Emma Hart, la vincitrice della sesta edizione del Max Mara Art Prize for Women, ha inaugurato alla Collezione Maramotti il progetto Mamma Mia!, presentato alla Whitechapel Gallery la scorsa estate. Londinese, classe 1974, attraverso la residenza artistica conseguita dopo la vittoria del premio, l’artista ha avuto la possibilità di studiare le tecniche rinascimentali della maiolica a Faenza e a Todi, frequentando laboratori artigianali.
Il suo soggiorno italiano le ha anche permesso di compiere un’esperienza privilegiata, come osservatrice, in una clinica di terapia familiare a Milano, specializzata in quello che è chiamato l’approccio Milan System che utilizza metodi fisici e non verbali per scoprire e interrompere i pattern comportamentali problematici fra i membri di una famiglia. Queste due esperienze sono state basilari per la realizzazione della mostra “Mamma Mia!” alla Collezione Maramotti, a Reggio Emilia, dal 15 Ottobre al 18 Febbraio 2018 (la mostra era stata precedentemente ospitata alla White Chapel a Londra e sarà ad Edimburgo durante la primavera 2018).

Domitilla Argentieri Federzoni ha posto alcune domande a Emma Hart —

ATP: So che nei primi anni della tua carriera hai iniziato studiando fotografia…

Emma Hart: Sì, esattamente…

ATP: E ora invece stai lavorando con la ceramica. Credi che ci sia qualche connessione fra questi due media?

EH: Credo che la fotografia e la ceramica siano in effetti molto simili. Quando ho studiato fotografia era prima dell’era digitale: facevi una foto per poi farla passare attraverso un processo lungo e difficile e pregavi do ottenere un buon risultato.

ATP: Sono due tecniche che in qualche maniera hanno a che fare con una dimensione materica.

EH: Entrambe, in qualche modo, hanno a che fare con un’impronta del corpo. Quindi per me sono molto simili. Modellare la creta è un gesto connesso alla mia presenza.

ATP: Qual è la connessione col design? Questi oggetti sono opere d’arte ma anche lampade…

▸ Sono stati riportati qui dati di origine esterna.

-- termination fact for pvGo, cited by its decreasing_by
theorem pvRunEnd_ge (command : List String) (j : Nat) : j ≤ pvRunEnd command j := by
  unfold pvRunEnd
  split
  · exact Nat.le_trans (Nat.le_succ j) (pvRunEnd_ge command (j + 1))
  · exact Nat.le_refl j
termination_by command.length - j
decreasing_by omega

-- outer while loop of Source B
def pvGo (command : List String) (i : Nat) (out : List String) : List String :=
  if _h : i < command.length then
    if pvHot (command.getD (i - 1) "") then
      let j := pvRunEnd command i
      let k := min (j + 1) command.length
      pvGo command k (out ++ List.replicate (k - i) "<redacted>")
    else
      pvGo command (i + 1) (out ++ [pvBase (command.getD i "")])
  else out
termination_by command.length - i
decreasing_by
  · have := pvRunEnd_ge command i; omega
  · omega

def safe_command_shape_py_alt (command : List String) : List String :=
  match command with
  | [] => []
  | x :: _ => pvGo command 1 [x]

-- ===== PRECONDITION & SPEC =====
def Spec_safe_command_shape_py (command : List String) (out : List String) : Prop := out = safe_command_shape_py_alt command
instance (command : List String) (out : List String) : Decidable (Spec_safe_command_shape_py command out) := by unfold Spec_safe_command_shape_py; infer_instance

-- ===== CLAIM (what is proved, stated in full; the proofs are below) =====
def Claim_equal_safe_command_shape_py : Prop := ∀ (command : List String), Dom_safe_command_shape_py command → Spec_safe_command_shape_py command (safe_command_shape_py command)

-- ===== LEMMAS AND PROOFS =====

-- canonical form both ports are reduced to
def pvRender (prev arg : String) : String :=
  if pvHot prev then "<redacted>" else pvBase arg

def pvP (c : List String) : List String :=
  (c.zip c.tail).map (fun p => pvRender p.1 p.2)

-- A's loop body, named for the lemmas below
def pvBodyA (st : List String × Bool) (p : Int × String) : List String × Bool :=
  let arg := p.2
  let lowered := PySem.Str.lower arg
  let is_sensitive_flag :=
    PySem.Str.startswith arg "-" && pvTokens.any (fun t => PySem.Str.isIn t lowered)
  let shape :=
    if p.1 == 0 then st.1 ++ [arg]
    else if st.2 then st.1 ++ ["<redacted>"]
    else if PySem.Str.isIn "=" arg &&
            pvTokens.any (fun t =>
              PySem.Str.isIn t (((PySem.Str.splitMax? lowered "=" 1).getD []).headD "")) then
      st.1 ++ [pvCat (((PySem.Str.splitMax? arg "=" 1).getD []).headD "") "=<redacted>"]
    else if PySem.Str.startswith arg "-" then st.1 ++ [arg]
    else st.1 ++ ["<arg>"]
  (shape, is_sensitive_flag)

lemma safe_command_shape_py_eq_foldl (command : List String) :
    safe_command_shape_py command =
      ((PySem.List.enumerate command 0).foldl pvBodyA ([], false)).1 := rfl

-- one non-initial step of A's loop equals pvRender of the (previous, current) pair
lemma pvBodyA_pos (acc : List String) (p y : String) (i : Int) (hi : i ≠ 0) :
    pvBodyA (acc, pvHot p) (i, y) = (acc ++ [pvRender p y], pvHot y) := by
  simp only [pvBodyA, pvRender, pvBase, pvHot]
  have : (i == 0) = false := by simpa using hi
  rw [this]
  split_ifs <;> simp_all

-- the tail of A's loop, started with flag = pvHot p, appends the rendered pairs
lemma pvTail (xs : List String) : ∀ (p : String) (acc : List String) (s : Int), 1 ≤ s →
    ((PySem.List.enumerate xs s).foldl pvBodyA (acc, pvHot p)).1 =
      acc ++ ((p :: xs).zip xs).map (fun q => pvRender q.1 q.2) := by
  induction xs with
  | nil => intro p acc s _; simp [PySem.List.enumerate_nil]
  | cons y ys ih =>
      intro p acc s hs
      rw [PySem.List.enumerate_cons, List.foldl_cons,
        pvBodyA_pos acc p y s (by omega)]
      rw [ih y (acc ++ [pvRender p y]) (s + 1) (by omega)]
      simp [List.zip]

-- A's port in canonical form
lemma pvA_canon (command : List String) :
    safe_command_shape_py command = command.take 1 ++ pvP command := by
  cases command with
  | nil => rfl
  | cons x xs =>
      rw [safe_command_shape_py_eq_foldl, PySem.List.enumerate_cons, List.foldl_cons]
      have h0 : pvBodyA ([], false) (0, x) = ([x], pvHot x) := by
        simp [pvBodyA, pvHot]
      rw [h0, pvTail xs x [x] (0 + 1) (by omega)]
      simp [pvP, List.zip]

lemma pvP_length (c : List String) (h : 1 ≤ c.length) :
    (pvP c).length = c.length - 1 := by
  simp [pvP]

lemma pvP_getD (c : List String) : ∀ (i : Nat), i + 1 < c.length →
    (pvP c).getD i "" = pvRender (c.getD i "") (c.getD (i + 1) "") := by
  induction c with
  | nil => intro i h; simp at h
  | cons x xs ih =>
      intro i h
      cases xs with
      | nil => simp at h
      | cons y ys =>
          cases i with
          | zero => simp [pvP, List.zip]
          | succ m =>
              have := ih m (by simpa using h)
              simpa [pvP, List.zip] using this

-- the hot-run block of Source B equals the corresponding segment of pvP
lemma pvRun_drop (c : List String) : ∀ (m i : Nat), c.length - i ≤ m → 1 ≤ i → i ≤ c.length →
    pvHot (c.getD (i - 1) "") = true →
    List.replicate (min (pvRunEnd c i + 1) c.length - i) "<redacted>" ++
      (pvP c).drop (min (pvRunEnd c i + 1) c.length - 1) = (pvP c).drop (i - 1) := by
  intro m
  induction m with
  | zero =>
      intro i hm h1 hn hhot
      have hi : i = c.length := by omega
      rw [pvRunEnd]
      have : ¬ (i < c.length ∧ pvHot (c.getD i "") = true) := by omega
      rw [dif_neg this]
      have hk : min (i + 1) c.length = c.length := by omega
      rw [hk]
      simp [hi]
  | succ m ih =>
      intro i hm h1 hn hhot
      rw [pvRunEnd]
      by_cases hc : i < c.length ∧ pvHot (c.getD i "") = true
      · rw [dif_pos hc]
        have hrec := ih (i + 1) (by omega) (by omega) (by omega) (by simpa using hc.2)
        have hge : i + 1 ≤ pvRunEnd c (i + 1) := pvRunEnd_ge c (i + 1)
        set k := min (pvRunEnd c (i + 1) + 1) c.length with hk
        have hki : i + 1 ≤ k := by omega
        have hlen : (pvP c).length = c.length - 1 := pvP_length c (by omega)
        have hdrop : (pvP c).drop (i - 1) =
            (pvP c).getD (i - 1) "" :: (pvP c).drop i := by
          have hlt : i - 1 < (pvP c).length := by omega
          have h3 : i - 1 + 1 = i := by omega
          rw [List.getD_eq_getElem _ _ hlt, List.drop_eq_getElem_cons hlt, h3]
        have hred : (pvP c).getD (i - 1) "" = "<redacted>" := by
          rw [pvP_getD c (i - 1) (by omega)]
          have : i - 1 + 1 = i := by omega
          rw [pvRender, this, hhot, if_pos rfl]
        rw [hdrop, hred]
        have hrepl : List.replicate (k - i) "<redacted>" =
            "<redacted>" :: List.replicate (k - (i + 1)) "<redacted>" := by
          have : k - i = (k - (i + 1)) + 1 := by omega
          rw [this, List.replicate_succ]
        rw [hrepl]
        simp only [List.cons_append, List.cons.injEq, true_and]
        have : i + 1 - 1 = i := by omega
        rw [this] at hrec
        exact hrec
      · rw [dif_neg hc]
        rcases Nat.lt_or_ge i c.length with hlt | hge
        · have hk : min (i + 1) c.length = i + 1 := by omega
          rw [hk]
          have hlen : (pvP c).length = c.length - 1 := pvP_length c (by omega)
          have hlt1 : i - 1 < (pvP c).length := by omega
          rw [List.drop_eq_getElem_cons hlt1]
          have hred : (pvP c)[i - 1] = "<redacted>" := by
            rw [← List.getD_eq_getElem _ "" hlt1, pvP_getD c (i - 1) (by omega)]
            have : i - 1 + 1 = i := by omega
            rw [pvRender, this, hhot, if_pos rfl]
          rw [hred]
          have h1' : i + 1 - i = 1 := by omega
          have h2' : i + 1 - 1 = i := by omega
          have h3' : i - 1 + 1 = i := by omega
          rw [h1', h2', List.replicate_one]
          simp [h3']
        · have hi : i = c.length := by omega
          have hk : min (i + 1) c.length = c.length := by omega
          rw [hk]
          simp [hi]

-- main invariant of Source B's outer loop
lemma pvGo_spec (c : List String) : ∀ (m i : Nat) (out : List String),
    c.length - i ≤ m → 1 ≤ i →
    pvGo c i out = out ++ (pvP c).drop (i - 1) := by
  intro m
  induction m with
  | zero =>
      intro i out hm h1
      rw [pvGo]
      have hni : ¬ i < c.length := by omega
      rw [dif_neg hni]
      have hlen : (pvP c).length ≤ i - 1 := by
        rcases Nat.eq_zero_or_pos c.length with h0 | hp
        · simp [pvP, List.length_eq_zero_iff.mp h0]
        · rw [pvP_length c hp]; omega
      rw [List.drop_eq_nil_of_le hlen, List.append_nil]
  | succ m ih =>
      intro i out hm h1
      rw [pvGo]
      by_cases hlt : i < c.length
      · rw [dif_pos hlt]
        by_cases hhot : pvHot (c.getD (i - 1) "") = true
        · rw [if_pos hhot]
          have hge : i ≤ pvRunEnd c i := pvRunEnd_ge c i
          set k := min (pvRunEnd c i + 1) c.length with hk
          have hki : i + 1 ≤ k := by omega
          rw [ih k (out ++ List.replicate (k - i) "<redacted>") (by omega) (by omega)]
          rw [List.append_assoc]
          congr 1
          exact pvRun_drop c (c.length - i) i (by omega) h1 (by omega) hhot
        · rw [if_neg hhot]
          rw [ih (i + 1) (out ++ [pvBase (c.getD i "")]) (by omega) (by omega)]
          rw [List.append_assoc]
          congr 1
          have hlen : (pvP c).length = c.length - 1 := pvP_length c (by omega)
          have hlt1 : i - 1 < (pvP c).length := by omega
          rw [List.drop_eq_getElem_cons hlt1]
          have hbase : (pvP c)[i - 1] = pvBase (c.getD i "") := by
            rw [← List.getD_eq_getElem _ "" hlt1, pvP_getD c (i - 1) (by omega)]
            have h3' : i - 1 + 1 = i := by omega
            rw [pvRender, h3']
            rw [if_neg (by simpa using hhot)]
          have h2' : i + 1 - 1 = i := by omega
          have h4' : i - 1 + 1 = i := by omega
          rw [hbase, h2', h4']
          rfl
      · rw [dif_neg hlt]
        have hlen : (pvP c).length ≤ i - 1 := by
          rcases Nat.eq_zero_or_pos c.length with h0 | hp
          · simp [pvP, List.length_eq_zero_iff.mp h0]
          · rw [pvP_length c hp]; omega
        rw [List.drop_eq_nil_of_le hlen, List.append_nil]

EH: Sì, certamente. Quello che non avevo previsto arrivando in Italia era di progettare pattern e questo è accaduto dopo aver visto il design e i pattern delle maioliche che mi hanno molto influenzata.

ATP: La ceramica è sicuramente una tecnica che per molti anni è stata connessa con l’artigianato e il lavoro femminile e lo stesso vale per il lavoro a maglia e il ricamo. Negli ultimi anni questi media stanno sono stati rivalutati. Basti pensare alla recente ricerca di Laure Prouvost (vincitrice del premio Max Mara del 2011) che lavora con la ceramica o, per citare delle artiste storiche, Louise Bourgeois che ha usato tantissimo il lavoro a maglia, così come Marisa Merz. Cosa pensi di questa nuova era dove tutti questi media possono avere la stessa “dignità” artistica?

EH: Credo che quello che un artista voglia veramente fare sia creare qualcosa; vogliamo sentire e toccare le cose. Per me la prima volta che ho messo le mani nella creta è stata un’esperienza magnifica perché ho realizzato che potevo davvero fare qualcosa. Forse questa è una risposta al digitale, agli schermi e a noi che siamo così rimossi dal mondo reale. Io voglio creare oggetti. Voglio sporcarmi le mani e la creta secondo me te ne da davvero la possibilità.

ATP: Parlando di queste opere e naturalmente anche dei pattern, come li hai realizzati? Sono stati creati a mano?

EH: Mi hanno aiutata molto durante la mia residenza artistica e i pattern erano una strada completamente nuova per me; non ho mai fatto nulla di simile prima nella mia vita. È stata una risposta all’essere stata nella clinica psicologica e aver assistito ai pattern dei comportamenti umani. Ho anche visitato un museo di ceramiche e li ho visto molti pattern decorativi. Ho deciso che queste due cose potessero essere connesse.

ATP: Questi pattern sembrano essere stati disegnati in digitale e vettorialmente.

EH: Sono stati progettati prima col computer e poi li ho dipinti.

Emma Hart, Mamma Mia!, 2017 - Exhibition view at Collezione Maramotti  © Emma Hart - Ph. Dario Lasagni

Emma Hart, Mamma Mia!, 2017 – Exhibition view at Collezione Maramotti © Emma Hart – Ph. Dario Lasagni

ATP: Quindi c’è un contrasto fra qualcosa di digitale e un aspetto, invece, artigianale.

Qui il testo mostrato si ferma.